O documento definitivamente é rejeitado, mas como você disse, os
motivos do rejeite são especificados, no caso mencionado, rejeitado
por estar fora do padrão. Ninguém gosta de ter seu documento
rejeitado, é claro, voce pode tentar barganhar com os interlocutores,
mas como se trata de gente grande (a toda poderosa Petrobrás) o qual
voce não quer criar nenhum tipo de problema de relacionamento então
voce acaba...(qual é palavra?)...humm sendo "co-agido" ou "induzido" a
fazer o que se pede sem questionar, neste caso, manter a formatação
original, isto é, o .doc que só o msword pode dar.

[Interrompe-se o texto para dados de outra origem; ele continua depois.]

-- pv_equiv track=rewrite | github.com/delkreiser/boulderevents | clean_events.py | deduplicate_recurring_events
-- ===== SOURCE A (Python) =====
-- def deduplicate_recurring_events(events):
--     """Remove duplicate recurring events - keep only one instance"""
--
--     seen_events = {}
--     cleaned_events = []
--
--     for event in events:
--         # Create a unique key from venue + title
--         # This will catch duplicates even if they don't have a "recurring" field
--         key = f"{event.get('venue')}|{event.get('title')}"
--
--         if key in seen_events:
--             # This is a duplicate
--             # Keep the one with more information (has description, date, etc.)
--             existing = seen_events[key]
--
--             # Prefer the event with a description
--             if event.get('description') and not existing.get('description'):
--                 seen_events[key] = event
--                 continue
--
--             # Otherwise skip this duplicate
--             continue
--
--         seen_events[key] = event
--
--     # Convert back to list
--     cleaned_events = list(seen_events.values())
--
--     return cleaned_events
-- ===== SOURCE B (Python) =====
-- def deduplicate_recurring_events(events):
--     """Remove duplicate recurring events - keep only one instance"""
--     groups = {}
--     for event in events:
--         groups.setdefault(f"{event.get('venue')}|{event.get('title')}", []).append(event)
--     return [next((e for e in g if e.get('description')), g[0]) for g in groups.values()]
-- ===== Notes on version B (the rewrite author's own statement) =====
-- stated objective: alternative
-- what changed: Replaces A's on-the-fly conditional-replacement dict of single events with a two-pass group-then-reduce: first group all events by venue|title key into lists, then pick per group the first event with a truthy description (else the group's first event).
import Mathlib
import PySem

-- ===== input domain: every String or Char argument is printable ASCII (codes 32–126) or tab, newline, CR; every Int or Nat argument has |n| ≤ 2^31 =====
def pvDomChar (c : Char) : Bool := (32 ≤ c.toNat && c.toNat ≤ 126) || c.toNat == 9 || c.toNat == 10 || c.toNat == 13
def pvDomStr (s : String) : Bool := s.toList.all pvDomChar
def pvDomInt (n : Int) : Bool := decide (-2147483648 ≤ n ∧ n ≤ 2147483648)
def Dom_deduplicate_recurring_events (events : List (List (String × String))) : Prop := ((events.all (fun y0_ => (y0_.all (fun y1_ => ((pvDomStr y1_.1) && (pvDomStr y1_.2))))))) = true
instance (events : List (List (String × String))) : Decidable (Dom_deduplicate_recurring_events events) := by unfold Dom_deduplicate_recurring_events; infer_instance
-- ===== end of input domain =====

-- B changes the decomposition: an explicit group-by-key pass followed by a per-group pick of the
-- first described event, instead of A's single pass with conditional in-place replacement.
-- Same O(n) cost; objective: alternative decomposition.

-- ===== PORT A =====

-- event.get(k) on the event dict
def evGet (e : List (String × String)) (k : String) : Option String :=
  (PySem.Dict.mk e).get? k

-- f"{event.get('venue')}|{event.get('title')}"  (None renders as "None")
def pyKey (e : List (String × String)) : String :=
  ((evGet e "venue").getD "None") ++ "|" ++ ((evGet e "title").getD "None")

-- truthiness of event.get('description'): non-None and non-empty
def described (e : List (String × String)) : Bool :=
  ((evGet e "description").getD "") != ""

-- one iteration of A's for-loop over `seen_events`
def aStep (seen : PySem.Dict String (List (String × String))) (event : List (String × String)) :
    PySem.Dict String (List (String × String)) :=
  let key := pyKey event
  match seen.get? key with
  | some existing =>
      if described event && !described existing then seen.insert key event else seen
  | none => seen.insert key event

def deduplicate_recurring_events (events : List (List (String × String))) : List (List (String × String)) :=
  let seen_events := events.foldl aStep PySem.Dict.empty
  let cleaned_events := seen_events.values
  cleaned_events

-- ===== PORT B =====

-- groups.setdefault(key, []).append(event)
def bStep (groups : PySem.Dict String (List (List (String × String)))) (event : List (String × String)) :
    PySem.Dict String (List (List (String × String))) :=
  groups.modify (pyKey event) [] (fun g => g ++ [event])

-- next((e for e in g if e.get('description')), g[0])
def pickRep (g : List (List (String × String))) : List (String × String) :=
  match g.find? described with
  | some e => e
  | none => g.headD []

def deduplicate_recurring_events_alt (events : List (List (String × String))) : List (List (String × String)) :=
  let groups := events.foldl bStep PySem.Dict.empty
  (groups.values).map pickRep

-- ===== PRECONDITION & SPEC =====
def Spec_deduplicate_recurring_events (events : List (List (String × String))) (out : List (List (String × String))) : Prop := out = deduplicate_recurring_events_alt events
instance (events : List (List (String × String))) (out : List (List (String × String))) : Decidable (Spec_deduplicate_recurring_events events out) := by unfold Spec_deduplicate_recurring_events; infer_instance

-- ===== CLAIM (what is proved, stated in full; the proofs are below) =====
def Claim_equal_deduplicate_recurring_events : Prop := ∀ (events : List (List (String × String))), Dom_deduplicate_recurring_events events → Spec_deduplicate_recurring_events events (deduplicate_recurring_events events)

-- ===== LEMMAS AND PROOFS =====

-- A's seen-dict is B's groups-dict with every group replaced by its representative
def mapVal (d : PySem.Dict String (List (List (String × String)))) :
    PySem.Dict String (List (String × String)) :=
  PySem.Dict.mk (d.items.map (fun p => (p.1, pickRep p.2)))

theorem contains_mapVal (d : PySem.Dict String (List (List (String × String)))) (k : String) :
    (mapVal d).contains k = d.contains k := by
  simp [mapVal, PySem.Dict.contains, List.any_map, Function.comp_def]

theorem get?_mapVal (d : PySem.Dict String (List (List (String × String)))) (k : String) :
    (mapVal d).get? k = (d.get? k).map pickRep := by
  simp [mapVal, PySem.Dict.get?, List.find?_map, Function.comp_def, Option.map_map]

theorem insert_mapVal (d : PySem.Dict String (List (List (String × String)))) (k : String)
    (g : List (List (String × String))) :
    mapVal (d.insert k g) = (mapVal d).insert k (pickRep g) := by
  simp only [PySem.Dict.insert, contains_mapVal]
  split_ifs with h
  · simp only [mapVal, List.map_map]
    congr 1
    apply List.map_congr_left
    intro p _
    by_cases hp : p.1 = k <;> simp [hp]
  · simp [mapVal]

theorem keys_mapVal (d : PySem.Dict String (List (List (String × String)))) :
    (mapVal d).keys = d.keys := by
  simp [mapVal, PySem.Dict.keys, List.map_map, Function.comp]

-- inserting the value a nodup-keyed dict already holds at k changes nothing
theorem insert_get?_self {ν : Type} (d : PySem.Dict String ν) (k : String) (v : ν)
    (hnd : d.keys.Nodup) (hget : d.get? k = some v) : d.insert k v = d := by
  have hc : d.contains k = true := by
    rw [PySem.Dict.contains_eq_isSome_get?, hget]; rfl
  obtain ⟨q, hq, hqk, hqv⟩ : ∃ q, List.find? (fun p => p.1 == k) d.items = some q ∧ q.1 = k ∧ q.2 = v := by
    simp only [PySem.Dict.get?] at hget
    rcases Option.map_eq_some_iff.mp hget with ⟨q, hq, hv⟩
    exact ⟨q, hq, by simpa using List.find?_some hq, hv⟩
  have hqmem : q ∈ d.items := List.mem_of_find?_eq_some hq
  have hinj := List.inj_on_of_nodup_map (f := fun p : String × ν => p.1)
    (by simpa [PySem.Dict.keys] using hnd)
  simp only [PySem.Dict.insert, hc, if_pos]
  apply PySem.Dict.ext
  rw [List.map_congr_left (g := id) ?_, List.map_id]
  intro p hp
  by_cases hpk : (p.1 == k) = true
  · have hpq : p = q := hinj hp hqmem (by rw [hqk]; exact eq_of_beq hpk)
    simp [hpq, ← hqk, ← hqv]
  · simp [hpk]

-- the representative of an extended group, in terms of the old representative
theorem pickRep_append (g : List (List (String × String))) (e : List (String × String))
    (hg : g ≠ []) :
    pickRep (g ++ [e]) =
      if described e && !described (pickRep g) then e else pickRep g := by
  simp only [pickRep, List.find?_append]
  cases hfind : g.find? described with
  | some x =>
      have hx : described x = true := List.find?_some hfind
      simp [hx]
  | none =>
      have hhead : described (g.headD []) = false := by
        have := List.find?_eq_none.mp hfind (g.headD []) (by
          cases g with
          | nil => exact absurd rfl hg
          | cons a t => simp)
        simpa using this
      cases hde : described e with
      | true =>
          simp [List.find?, hde, -List.headD_eq_head?_getD, hhead]
      | false =>
          cases g with
          | nil => exact absurd rfl hg
          | cons a t => simp [List.find?, hde]

-- values of groups dicts stay nonempty through bStep
theorem bStep_nonempty (d : PySem.Dict String (List (List (String × String))))
    (e : List (String × String)) (h : ∀ p ∈ d.items, p.2 ≠ []) :
    ∀ p ∈ (bStep d e).items, p.2 ≠ [] := by
  intro p hp
  simp only [bStep, PySem.Dict.modify] at hp
  rcases (PySem.Dict.mem_items_insert _ _ _ _).mp hp with hpe | ⟨hpd, _⟩
  · subst hpe; simp
  · exact h p hpd

-- the single-step commutation: A's step on the mapped dict is B's step, mapped
theorem step_comm (d : PySem.Dict String (List (List (String × String))))
    (e : List (String × String)) (hnd : d.keys.Nodup) (h : ∀ p ∈ d.items, p.2 ≠ []) :
    aStep (mapVal d) e = mapVal (bStep d e) := by
  simp only [aStep, bStep, PySem.Dict.modify, get?_mapVal]
  cases hget : d.get? (pyKey e) with
  | none =>
      have hc : d.contains (pyKey e) = false := by
        rw [PySem.Dict.contains_eq_isSome_get?, hget]; rfl
      have : d.getD (pyKey e) [] = [] := PySem.Dict.getD_of_not_contains d [] hc
      rw [insert_mapVal, this]
      simp only [Option.map_none, List.nil_append]
      congr 1
      cases hde : described e <;> simp [pickRep, List.find?, hde]
  | some g =>
      have hgne : g ≠ [] := by
        simp only [PySem.Dict.get?] at hget
        rcases Option.map_eq_some_iff.mp hget with ⟨q, hq, hv⟩
        exact hv ▸ h q (List.mem_of_find?_eq_some hq)
      have hgetD : d.getD (pyKey e) [] = g := PySem.Dict.getD_of_get?_eq_some d [] hget
      rw [insert_mapVal, hgetD, pickRep_append g e hgne]
      simp only [Option.map_some]
      by_cases hcond : described e && !described (pickRep g)
      · simp [hcond]
      · rw [if_neg hcond]
        simp only [Bool.not_eq_true] at hcond
        rw [if_neg (by simp [hcond])]
        exact (insert_get?_self (mapVal d) (pyKey e) (pickRep g)
          (by rw [keys_mapVal]; exact hnd)
          (by rw [get?_mapVal, hget]; rfl)).symm

-- nodup keys are preserved by bStep
theorem bStep_nodup (d : PySem.Dict String (List (List (String × String))))
    (e : List (String × String)) (hnd : d.keys.Nodup) : (bStep d e).keys.Nodup := by
  simpa [bStep, PySem.Dict.modify] using PySem.Dict.nodup_keys_insert d (pyKey e) _ hnd

-- the loop invariant
theorem loop_comm (l : List (List (String × String)))
    (d : PySem.Dict String (List (List (String × String))))
    (hnd : d.keys.Nodup) (h : ∀ p ∈ d.items, p.2 ≠ []) :
    l.foldl aStep (mapVal d) = mapVal (l.foldl bStep d) := by
  induction l generalizing d with
  | nil => rfl
  | cons e l ih =>
      simp only [List.foldl_cons]
      rw [step_comm d e hnd h]
      exact ih (bStep d e) (bStep_nodup d e hnd) (bStep_nonempty d e h)

theorem values_mapVal (d : PySem.Dict String (List (List (String × String)))) :
    (mapVal d).values = d.values.map pickRep := by
  simp [mapVal, PySem.Dict.values, List.map_map, Function.comp]

-- ===== VERDICT (by name: the statement is the Claim_ definition above) =====
theorem deduplicate_recurring_events_spec : Claim_equal_deduplicate_recurring_events := by
  intro events _
  show deduplicate_recurring_events events = deduplicate_recurring_events_alt events
  simp only [deduplicate_recurring_events, deduplicate_recurring_events_alt]
  have hempty : (PySem.Dict.empty : PySem.Dict String (List (String × String))) = mapVal PySem.Dict.empty := rfl
  rw [hempty, loop_comm events PySem.Dict.empty PySem.Dict.nodup_keys_empty (by simp [PySem.Dict.empty]),
      values_mapVal]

Não é apenas licitações, mas também laudos, projetos e enfim muitos
estilos de documentos diferentes e no exemplo da Petrobras eles usam
muito o formato proprietário. Pagou-se aqui por um software (quase R$
5.000,00) que escreve comentários (aqueles baloeszinhos amarelos)
dentro de PDF que não é diferente de vários outros softwares,
inclusive o Draw daria conta do recado, mas a ordem expressa era usar
o mesmo software que a equipe da Petrobrás estava usando. Só um
fornecedor (do Rio de Janeiro) revendia este software c/ treinamento.
Para não ser injusto, a única coisa que este software fazia de
diferente era assinar o documento PDF para quando você receber o PDF
contendo um desenho tecnico então saber que os comentários deixados
alí eram mesmo de você, nada que qualquer software assinatura de
arquivo não pudesse fazer.

Então meu caro, quando se trata de peixe grande (petrobrás e orgãos do
governo), os pequenos (nós) acabamos sendo co-agidos a repetir os
mesmos formatos e de forma virótica  a espalhar formatos proprietários
em outras empresas ainda menores, mesmo não sendo intencional.

Essa conversa tá boa, mas vou parar por aqui, pois saiu do foco.

[]'s

2010/1/27 Alexandre Magno Brito de Medeiros <[email protected]>:
> Não acredito que o documento seja "rejeitado" definitivamente. Acredito que
> o tal responsável por analisar o formato dos documentos deva entrar em
> contato com quem submeteu o documento, solicitando os ajustes. Esse tipo de
> interação abre as portas para a adoção de novas ferramentas, pois é algo
> mais flexível do que simplesmente "rejeitar".
>
> Alexandre Magno
>
> 2010/1/27 hamacker <[email protected]>
>
>> nao é bem assim, a Petrobrás (um exemplo) costuma ter pessoas no papel
>> de bibliotecário que faz uma intermediação entre documentos recebidos
>> e a pessoa que deveria receber o documento, é meio complexo para mim,
>> mas esse "bibliotecario" (esse nome foi inventado por mim, não sei
>> qual o nome correto disso) se perceber que o documento está fora dos
>> padrões da empresa dele, então rejeita-o. Até documentos do Word são
>> rejeitados quando percebe que a margem lateral foi modificada.
>>
>> Foi por isso que duvidei (e muito) quando uma pessoa na lista disse
>> que a Petrobrás tava usando Broffice.